First, read Deborah Solomon's story "CBO Study Casts Doubt On CO2 Caps" at the WSJ Online.
One money quote (I love using that cliche when talking about money):
The office plans to say that there is a strong case for treating the permits, when first created, as federal revenue raised. If the permits are given to companies free of charge, that should be treated as spending, it will argue.Then save this link. I love the CBO. Not because we come to the same conclusion* (we did) but rather, because, in all of government, they seem to have the clearest thinkers (and thus, writers).
No cash would actually enter or leave the government's coffers in such a case, but the analysis bolsters the assertion that giving away permits amounts to a subsidy for polluters -- in effect, that there is a cost to taxpayers. The office says that the subsidy theoretically could be worth $50 billion or more a year, based on the value that such permits might have when traded on an open market.
From the statement of Peter Orzag, Director:
...Under a cap-and-trade program, a key decision for policymakers is whether to sell emission allowances or to give them away. The value of those allowances would probably be substantial: Under the range of cap-and-trade policies now being considered by the Congress, the annual value of emission allowances would be roughly $50 billion to $300 billion by 2020 (measured in 2006 dollars). More-stringent caps would result in higher total allowance values.
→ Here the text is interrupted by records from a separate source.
-- pv_equiv track=rewrite | github.com/JayBhatt2021/python-basics-ii | src/section1/ListOperations.py | longest_positive_continuous_length
-- ===== SOURCE A (Python) =====
-- from typing import List
--
-- def longest_positive_continuous_length(num_list: List[int]) -> int:
--     """Find the length of the longest continuous series of positive numbers in a
--     list.
--
--     :param num_list: The list of numbers.
--     :return: The length of the longest continuous series of positive numbers.
--     """
--     length, longest_length = 0, 0
--
--     for num in num_list:
--         if num > 0:
--             length += 1
--         else:
--             # If the current series is longer than the longest recorded series,
--             # update the longest length
--             if length > longest_length:
--                 longest_length = length
--
--             length = 0
--
--     # If the last positive series is the longest, update the longest length
--     if length > longest_length:
--         longest_length = length
--
--     return longest_length
-- ===== SOURCE B (Python) =====
-- from itertools import groupby
-- from typing import List
--
--
-- def longest_positive_continuous_length(num_list: List[int]) -> int:
--     """Length of the longest run of consecutive positive numbers."""
--     return max(
--         (sum(1 for _ in g) for k, g in groupby(num_list, key=lambda x: x > 0) if k),
--         default=0,
--     )
-- ===== Notes on version B (the rewrite author's own statement) =====
-- stated objective: idiomatic
-- what changed: Replaced the running counter with explicit reset and post-loop flush by an itertools.groupby group-then-aggregate pass: split into maximal runs keyed by x>0, take the lengths of the positive runs, and max them with default=0.
import Mathlib
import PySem

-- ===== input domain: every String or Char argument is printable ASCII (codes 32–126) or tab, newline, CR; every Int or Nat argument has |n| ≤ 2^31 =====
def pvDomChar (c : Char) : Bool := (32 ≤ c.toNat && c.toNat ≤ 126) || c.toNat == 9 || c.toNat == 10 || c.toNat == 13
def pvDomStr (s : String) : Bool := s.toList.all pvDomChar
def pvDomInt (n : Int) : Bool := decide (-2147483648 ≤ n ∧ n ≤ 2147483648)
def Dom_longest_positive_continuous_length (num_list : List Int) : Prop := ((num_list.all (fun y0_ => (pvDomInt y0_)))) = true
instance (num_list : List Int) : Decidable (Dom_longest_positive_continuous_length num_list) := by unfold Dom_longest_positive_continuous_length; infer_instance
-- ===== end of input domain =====

-- B replaces A's running counter/reset loop with a group-then-aggregate pass (idiomatic; same O(n) cost).

-- ===== PORT A =====
def longest_positive_continuous_length (num_list : List Int) : Int :=
  let s := num_list.foldl
    (fun (st : Int × Int) num =>
      if num > 0 then (st.1 + 1, st.2)
      else (0, if st.1 > st.2 then st.1 else st.2))
    (0, 0)
  if s.1 > s.2 then s.1 else s.2

-- ===== PORT B =====
-- itertools.groupby(num_list, key=lambda x: x > 0), each group carried as (key, count)
-- (count = sum(1 for _ in g)); built by structural recursion, merging into the current
-- front group exactly as groupby delimits maximal runs.
def pvGroups : List Int → List (Bool × Int)
  | [] => []
  | x :: xs =>
    match pvGroups xs with
    | [] => [(decide (x > 0), 1)]
    | (k, c) :: rest =>
      if decide (x > 0) == k then (k, c + 1) :: rest
      else (decide (x > 0), 1) :: (k, c) :: rest

-- max(<lengths of groups with key True>, default=0)
def longest_positive_continuous_length_alt (num_list : List Int) : Int :=
  ((pvGroups num_list).filter (fun g => g.1)).foldr (fun g acc => max g.2 acc) 0

-- ===== PRECONDITION & SPEC =====
def Spec_longest_positive_continuous_length (num_list : List Int) (out : Int) : Prop := out = longest_positive_continuous_length_alt num_list
instance (num_list : List Int) (out : Int) : Decidable (Spec_longest_positive_continuous_length num_list out) := by unfold Spec_longest_positive_continuous_length; infer_instance

-- ===== CLAIM (what is proved, stated in full; the proofs are below) =====
def Claim_equal_longest_positive_continuous_length : Prop := ∀ (num_list : List Int), Dom_longest_positive_continuous_length num_list → Spec_longest_positive_continuous_length num_list (longest_positive_continuous_length num_list)

-- ===== LEMMAS AND PROOFS =====

-- (length of the positive prefix run, the answer) by structural recursion; proof helper only.
def pvRun : List Int → Int × Int
  | [] => (0, 0)
  | x :: xs =>
    let r := pvRun xs
    if x > 0 then (r.1 + 1, max (r.1 + 1) r.2) else (0, r.2)

def pvF (G : List (Bool × Int)) : Int :=
  (G.filter (fun g => g.1)).foldr (fun g acc => max g.2 acc) 0

def pvPT : List (Bool × Int) → Int
  | (true, c) :: _ => c
  | _ => 0

lemma pvRun_nonneg : ∀ l : List Int, 0 ≤ (pvRun l).1 ∧ (pvRun l).1 ≤ (pvRun l).2 ∧ 0 ≤ (pvRun l).2 := by
  intro l
  induction l with
  | nil => simp [pvRun]
  | cons x xs ih =>
    simp only [pvRun]
    split_ifs <;> simp <;> omega

lemma pvGroups_spec : ∀ l : List Int,
    pvF (pvGroups l) = (pvRun l).2 ∧ pvPT (pvGroups l) = (pvRun l).1 := by
  intro l
  induction l with
  | nil => simp [pvGroups, pvRun, pvF, pvPT]
  | cons x xs ih =>
    obtain ⟨ihF, ihP⟩ := ih
    have hx := pvRun_nonneg xs
    simp only [pvGroups, pvRun]
    rcases hg : pvGroups xs with _ | ⟨⟨k, c⟩, rest⟩
    · -- pvGroups xs = [] : then pvF/pvPT of xs are 0
      rw [hg] at ihF ihP
      simp [pvF, pvPT] at ihF ihP
      by_cases h : x > 0 <;> simp [h, pvF, pvPT, ← ihF, ← ihP]
    · rw [hg] at ihF ihP
      by_cases h : x > 0
      · cases k with
        | true =>
          simp [pvPT] at ihP
          simp [pvF] at ihF
          simp [h, pvF, pvPT, ← ihF, ← ihP]
          omega
        | false =>
          simp [pvPT] at ihP
          simp [pvF] at ihF
          simp [h, pvF, pvPT, ← ihF, ← ihP]
      · cases k with
        | true =>
          simp [pvF] at ihF
          simp [h, pvF, pvPT, ← ihF]
        | false =>
          simp [pvF] at ihF
          simp [h, pvF, pvPT, ← ihF]

lemma foldlA_spec : ∀ (l : List Int) (len long : Int), 0 ≤ len →
    (let s := l.foldl
        (fun (st : Int × Int) num =>
          if num > 0 then (st.1 + 1, st.2)
          else (0, if st.1 > st.2 then st.1 else st.2))
        (len, long);
      if s.1 > s.2 then s.1 else s.2)
      = max long (max (len + (pvRun l).1) (pvRun l).2) := by
  intro l
  induction l with
  | nil => intro len long h; simp [pvRun]; omega
  | cons x xs ih =>
    intro len long h
    have hx := pvRun_nonneg xs
    by_cases hp : x > 0
    · have := ih (len + 1) long (by omega)
      simp only [List.foldl_cons, if_pos hp] at this ⊢
      rw [this]
      simp [pvRun, hp]
      omega
    · have := ih 0 (if len > long then len else long) (by omega)
      simp only [List.foldl_cons, if_neg hp] at this ⊢
      rw [this]
      simp [pvRun, hp]
      split_ifs <;> omega

-- ===== VERDICT (by name: the statement is the Claim_ definition above) =====
theorem longest_positive_continuous_length_spec : Claim_equal_longest_positive_continuous_length := by
  intro num_list _
  unfold Spec_longest_positive_continuous_length
  unfold longest_positive_continuous_length longest_positive_continuous_length_alt
  have hA := foldlA_spec num_list 0 0 le_rfl
  have hB := pvGroups_spec num_list
  have hx := pvRun_nonneg num_list
  simp only at hA
  rw [hA]
  show max 0 (max (0 + (pvRun num_list).1) (pvRun num_list).2) = pvF (pvGroups num_list)
  rw [hB.1]
  omega
-- the two results agree for an arbitrary token list (the shared parsing prefix)
theorem pvMain (ri : List Char) (toks : List (List Char)) :
    PySem.List.sorted
      ((toks.map (pvIv ri)).foldl
        (fun r p => PySem.Set.update r (PySem.List.pyRange p.1 (p.2 + 1))) PySem.Set.empty)
      (fun v => v) false
    = (PySem.List.sorted
        ((toks.filter (fun x => decide ((pvIv ri x).1 ≤ (pvIv ri x).2))).map (pvIv ri))
        (fun p => p.1) false).foldl (fun out p =>
        let lo :=
          match out.getLast? with
          | some m => if p.1 ≤ m then m + 1 else p.1
          | none => p.1
        out ++ PySem.List.pyRange lo (p.2 + 1)) [] := by
  set ivs0 := (toks.filter (fun x => decide ((pvIv ri x).1 ≤ (pvIv ri x).2))).map (pvIv ri)
    with hivs0
  set L := PySem.List.sorted ivs0 (fun p => p.1) false with hL
  have hLmem : ∀ p, p ∈ L ↔ p ∈ ivs0 := fun p => (PySem.List.sorted_perm ivs0 _ false).mem_iff
  have hle : ∀ p ∈ L, p.1 ≤ p.2 := by
    intro p hp
    obtain ⟨x, hx, rfl⟩ := List.mem_map.mp ((hLmem p).mp hp)
    exact of_decide_eq_true (List.mem_filter.mp hx).2
  obtain ⟨resPW, resMEM⟩ :=
    pvSweep_spec L [] hle (PySem.List.sorted_pairwise ivs0 (fun p => p.1))
      List.Pairwise.nil (fun p _ y _ hex => by obtain ⟨m, hm, _⟩ := hex; cases hm)
  refine PySem.List.sorted_eq_of_perm_of_pairwise_lt _ _ _ ?_ resPW
  refine (List.perm_ext_iff_of_nodup (resPW.imp fun h => ne_of_lt h)
    (pvSetFold_nodup _ _ List.nodup_nil)).mpr fun y => ?_
  rw [resMEM y, pvSetFold_mem]
  simp only [List.not_mem_nil, false_or]
  constructor
  · rintro ⟨p, hp, h1, h2⟩
    obtain ⟨x, hx, rfl⟩ := List.mem_map.mp ((hLmem p).mp hp)
    exact ⟨pvIv ri x, List.mem_map_of_mem (List.mem_of_mem_filter hx), h1, h2⟩
  · rintro ⟨p, hp, h1, h2⟩
    obtain ⟨x, hx, rfl⟩ := List.mem_map.mp hp
    refine ⟨pvIv ri x, (hLmem _).mpr (List.mem_map_of_mem ?_), h1, h2⟩
    exact List.mem_filter.mpr ⟨hx, decide_eq_true (by omega)⟩

-- ===== VERDICT (by name: the statement is the Claim_ definition above) =====
theorem hyphen_range_spec : Claim_equal_hyphen_range := by
  intro s ri _ _
  unfold Spec_hyphen_range
  cases s with
  | none => rfl
  | some str =>
    simp only [hyphen_range, hyphen_range_alt]
    rw [pvA_fold_eq, pvB_fold_eq]
    exact pvMain ri.toList _
-- pv_equiv track=rewrite | github.com/JnyJny/coin_bite | coins_str.py | coins_on_the_table
-- ===== SOURCE A (Python) =====
-- Penny = "p"
--
-- Nickel = "n"
--
-- Dime = "d"
--
-- Quarter = "q"
--
-- def coins_on_the_table(n_pennies: int = 1001) -> list:
--
--     substitutions = {1: Penny, 2: Nickel, 3: Dime, 4: Quarter}
--     coins = []
--     for n in range(0, n_pennies):
--         for pos, coin in substitutions.items():
--             if (n + 1) % pos == 0:
--                 c = coin
--         coins.append(c)
--     return coins
-- ===== SOURCE B (Python) =====
-- # Table-driven: the label depends only on position value mod 12 (lcm of 1,2,3,4),
-- # so precompute one 12-entry period and tile it.
-- PATTERN = ["p", "n", "d", "q", "p", "d", "p", "q", "d", "n", "p", "q"]
--
-- def coins_on_the_table(n_pennies: int = 1001) -> list:
--     return [PATTERN[n % 12] for n in range(n_pennies)]
-- ===== Notes on version B (the rewrite author's own statement) =====
-- stated objective: faster
-- what changed: Replaces the per-element scan over the divisor dict by a precomputed 12-entry period table (labels are periodic with period lcm(1,2,3,4)=12) indexed with n % 12.
import Mathlib
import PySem

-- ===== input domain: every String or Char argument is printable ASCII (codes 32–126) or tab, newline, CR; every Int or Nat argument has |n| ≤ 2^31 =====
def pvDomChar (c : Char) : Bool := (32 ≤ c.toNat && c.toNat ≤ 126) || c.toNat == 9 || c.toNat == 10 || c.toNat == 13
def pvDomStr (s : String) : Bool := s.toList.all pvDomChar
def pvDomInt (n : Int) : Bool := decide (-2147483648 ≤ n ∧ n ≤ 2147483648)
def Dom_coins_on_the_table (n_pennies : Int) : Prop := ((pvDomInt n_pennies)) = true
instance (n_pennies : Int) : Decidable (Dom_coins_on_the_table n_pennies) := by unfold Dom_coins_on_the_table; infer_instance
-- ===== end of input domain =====

-- B replaces A's per-element scan of the divisor dict by indexing a precomputed
-- 12-entry period table (labels are periodic with period lcm(1,2,3,4) = 12).

-- ===== PORT A =====
def coins_on_the_table (n_pennies : Int) : List String :=
  let substitutions : List (Int × String) := [(1, "p"), (2, "n"), (3, "d"), (4, "q")]
  -- loop state: (coins, c); Python's `c` is unset before the first inner pass but
  -- is always assigned at pos = 1, so the "" initial value is never observable
  let r := (PySem.List.pyRange 0 n_pennies 1).foldl
    (fun (st : List String × String) n =>
      let c := substitutions.foldl
        (fun c pc => if PySem.Int.mod (n + 1) pc.1 == 0 then pc.2 else c) st.2
      (st.1 ++ [c], c)) ([], "")
  r.1

-- ===== PORT B =====
def pvPattern : List String := ["p", "n", "d", "q", "p", "d", "p", "q", "d", "n", "p", "q"]

def coins_on_the_table_alt (n_pennies : Int) : List String :=
  -- PATTERN[n % 12]: the index is always in range, so the default is never used
  (PySem.List.pyRange 0 n_pennies 1).map
    (fun n => PySem.List.pyGetD pvPattern (PySem.Int.mod n 12) "")

-- ===== PRECONDITION & SPEC =====
def Spec_coins_on_the_table (n_pennies : Int) (out : List String) : Prop := out = coins_on_the_table_alt n_pennies
instance (n_pennies : Int) (out : List String) : Decidable (Spec_coins_on_the_table n_pennies out) := by unfold Spec_coins_on_the_table; infer_instance

-- ===== CLAIM (what is proved, stated in full; the proofs are below) =====
def Claim_equal_coins_on_the_table : Prop := ∀ (n_pennies : Int), Dom_coins_on_the_table n_pennies → Spec_coins_on_the_table n_pennies (coins_on_the_table n_pennies)

-- ===== LEMMAS AND PROOFS =====

-- A's inner scan, as a function of the position n and the carried c
def pvLab (n : Int) (c : String) : String :=
  ([(1, "p"), (2, "n"), (3, "d"), (4, "q")] : List (Int × String)).foldl
    (fun c pc => if PySem.Int.mod (n + 1) pc.1 == 0 then pc.2 else c) c

-- the carried c is dead: pos = 1 always matches
theorem pvLab_const (n : Int) (c : String) : pvLab n c = pvLab n "" := by
  simp [pvLab, List.foldl, PySem.Int.mod]

-- pointwise: A's scan equals B's table lookup
theorem pvLab_eq (n : Int) :
    pvLab n "" = PySem.List.pyGetD pvPattern (PySem.Int.mod n 12) "" := by
  have h1 : PySem.Int.mod (n + 1) 1 = (n + 1) % 1 := PySem.Int.mod_eq_emod_of_pos (by omega)
  have h2 : PySem.Int.mod (n + 1) 2 = (n + 1) % 2 := PySem.Int.mod_eq_emod_of_pos (by omega)
  have h3 : PySem.Int.mod (n + 1) 3 = (n + 1) % 3 := PySem.Int.mod_eq_emod_of_pos (by omega)
  have h4 : PySem.Int.mod (n + 1) 4 = (n + 1) % 4 := PySem.Int.mod_eq_emod_of_pos (by omega)
  have h12 : PySem.Int.mod n 12 = n % 12 := PySem.Int.mod_eq_emod_of_pos (by omega)
  have e1 : (n + 1) % 1 = (n % 12 + 1) % 1 := by omega
  have e2 : (n + 1) % 2 = (n % 12 + 1) % 2 := by omega
  have e3 : (n + 1) % 3 = (n % 12 + 1) % 3 := by omega
  have e4 : (n + 1) % 4 = (n % 12 + 1) % 4 := by omega
  have hlo : 0 ≤ n % 12 := Int.emod_nonneg _ (by norm_num)
  have hhi : n % 12 < 12 := Int.emod_lt_of_pos _ (by norm_num)
  simp only [pvLab, List.foldl, h1, h2, h3, h4, h12, e1, e2, e3, e4]
  generalize n % 12 = r at hlo hhi ⊢
  interval_cases r <;> decide

-- the loop accumulates exactly the map of pvLab
theorem pvLoop (l : List Int) (acc : List String) (c : String) :
    (l.foldl
      (fun (st : List String × String) n =>
        let c := pvLab n st.2
        (st.1 ++ [c], c)) (acc, c)).1
      = acc ++ l.map (fun n => PySem.List.pyGetD pvPattern (PySem.Int.mod n 12) "") := by
  induction l generalizing acc c with
  | nil => simp
  | cons x xs ih =>
      simp only [List.foldl, List.map]
      rw [ih, pvLab_const, pvLab_eq]
      simp

-- ===== VERDICT (by name: the statement is the Claim_ definition above) =====
theorem coins_on_the_table_spec : Claim_equal_coins_on_the_table := by
  intro n _
  show coins_on_the_table n = coins_on_the_table_alt n
  unfold coins_on_the_table coins_on_the_table_alt
  exact pvLoop (PySem.List.pyRange 0 n 1) [] ""
theorem pv_mem_foldl_stepK (papers : List (List (String × String))) (acc : List String) (m : String) :
    m ∈ papers.foldl pvStepK acc ↔ m ∈ acc ∨ some m ∈ papers.map pvClassify := by
  induction papers generalizing acc with
  | nil => simp
  | cons p t ih =>
    rw [List.foldl_cons, ih, List.map_cons, List.mem_cons]
    cases hc : pvClassify p with
    | none =>
      rw [pvStepK_none _ _ hc]
      constructor
      · rintro (h | h)
        exacts [Or.inl h, Or.inr (Or.inr h)]
      · rintro (h | h | h)
        exacts [Or.inl h, absurd h (Option.some_ne_none m), Or.inr h]
    | some a =>
      rw [pvStepK_some _ _ _ hc]
      by_cases ha : a ∈ acc
      · rw [if_pos ha]
        constructor
        · rintro (h | h)
          exacts [Or.inl h, Or.inr (Or.inr h)]
        · rintro (h | h | h)
          exacts [Or.inl h, Or.inl (by rwa [Option.some_inj.mp h]), Or.inr h]
      · rw [if_neg ha, List.mem_append, List.mem_singleton]
        constructor
        · rintro ((h | h) | h)
          exacts [Or.inl h, Or.inr (Or.inl (by rw [h])), Or.inr (Or.inr h)]
        · rintro (h | h | h)
          exacts [Or.inl (Or.inl h), Or.inl (Or.inr (Option.some_inj.mp h)), Or.inr h]

theorem pv_nodup_foldl_stepK (papers : List (List (String × String))) (acc : List String) (h : acc.Nodup) :
    (papers.foldl pvStepK acc).Nodup := by
  induction papers generalizing acc with
  | nil => exact h
  | cons p t ih =>
    rw [List.foldl_cons]
    apply ih
    cases hc : pvClassify p with
    | none => rw [pvStepK_none _ _ hc]; exact h
    | some a =>
      rw [pvStepK_some _ _ _ hc]
      by_cases ha : a ∈ acc
      · rw [if_pos ha]; exact h
      · rw [if_neg ha, List.nodup_append]
        refine ⟨h, List.nodup_singleton _, ?_⟩
        intro x hx y hy
        rw [List.mem_singleton] at hy
        subst hy
        exact fun e => ha (e ▸ hx)

theorem pv_keys_append (t : List (List (String × String))) (p : List (String × String)) :
    pvKeys (t ++ [p]) = pvStepK (pvKeys t) p := by
  unfold pvKeys
  rw [List.foldl_append, List.foldl_cons, List.foldl_nil]

theorem pv_bucket_append (t : List (List (String × String))) (p : List (String × String)) (m : String) :
    pvBucket (t ++ [p]) m = pvBucket t m ++ (if (pvClassify p == some m) = true then [p] else []) := by
  unfold pvBucket
  rw [List.filter_append, List.filter_singleton, Bool.cond_eq_ite]

theorem pv_keys_nodup (t : List (List (String × String))) : (pvKeys t).Nodup :=
  pv_nodup_foldl_stepK t [] List.nodup_nil

theorem pv_mem_keys (t : List (List (String × String))) (m : String) :
    m ∈ pvKeys t ↔ some m ∈ t.map pvClassify := by
  unfold pvKeys; rw [pv_mem_foldl_stepK]; simp

theorem pv_mk_keys (t : List (List (String × String))) :
    (PySem.Dict.mk ((pvKeys t).map (fun m => (m, pvBucket t m)))).keys = pvKeys t := by
  simp only [PySem.Dict.keys, List.map_map]
  rw [show ((fun x : String × List (List (String × String)) => x.1) ∘ fun m => (m, pvBucket t m)) = (id : String → String) from rfl, List.map_id]

theorem pvAdd_of_contains (g : PySem.Dict String (List (List (String × String)))) (a : String)
    (p : List (String × String)) (h : g.contains a = true) :
    pvAdd g a p = g.insert a (g.getD a [] ++ [p]) := by
  unfold pvAdd
  dsimp only
  rw [if_pos h]

theorem pvAdd_of_not_contains (g : PySem.Dict String (List (List (String × String)))) (a : String)
    (p : List (String × String)) (h : g.contains a = false) :
    pvAdd g a p = (g.insert a []).insert a ((g.insert a []).getD a [] ++ [p]) := by
  unfold pvAdd
  dsimp only
  rw [if_neg (by rw [h]; exact Bool.false_ne_true)]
...By establishing a cap-and-trade program, policymakers would create a new commodity: the right to emit CO2. The emission allowances—each of which would represent the right to emit, say, one ton of CO2—would have substantial value. Based on a review of the existing literature and the range of CO2 policies now being debated, CBO estimates that the value of those allowances could total between $50 billion and $300 billion
annually (in 2006 dollars) by 2020.
Conversely, giving all or most of the allowances to energy producers to offset the potential losses of investors in those industries—as was done in the cap-and-trade program for sulfur dioxide emissions—would exacerbate the regressivity of the price increases.
...On average, the value of the CO2 allowances that producers would receive would more than compensate them for any decline in profits caused by a drop in the demand for energy and energy-intensive goods and services that cause emissions. As a result, the companies that received allowances could experience “windfall” profits, with the government regaining only part of that windfall through corporate income taxes.
...For example, one study suggested that if emissions were reduced by 23 percent and all of the allowances were distributed for free to producers in the oil, natural gas, and coal sectors, stock values would double for oil andgas producers and increase more than sevenfold for coal producers...
HT: the WSJ's Energy Roundup
*"Think about it a little more and you will agree with me because you're smart and I'm right."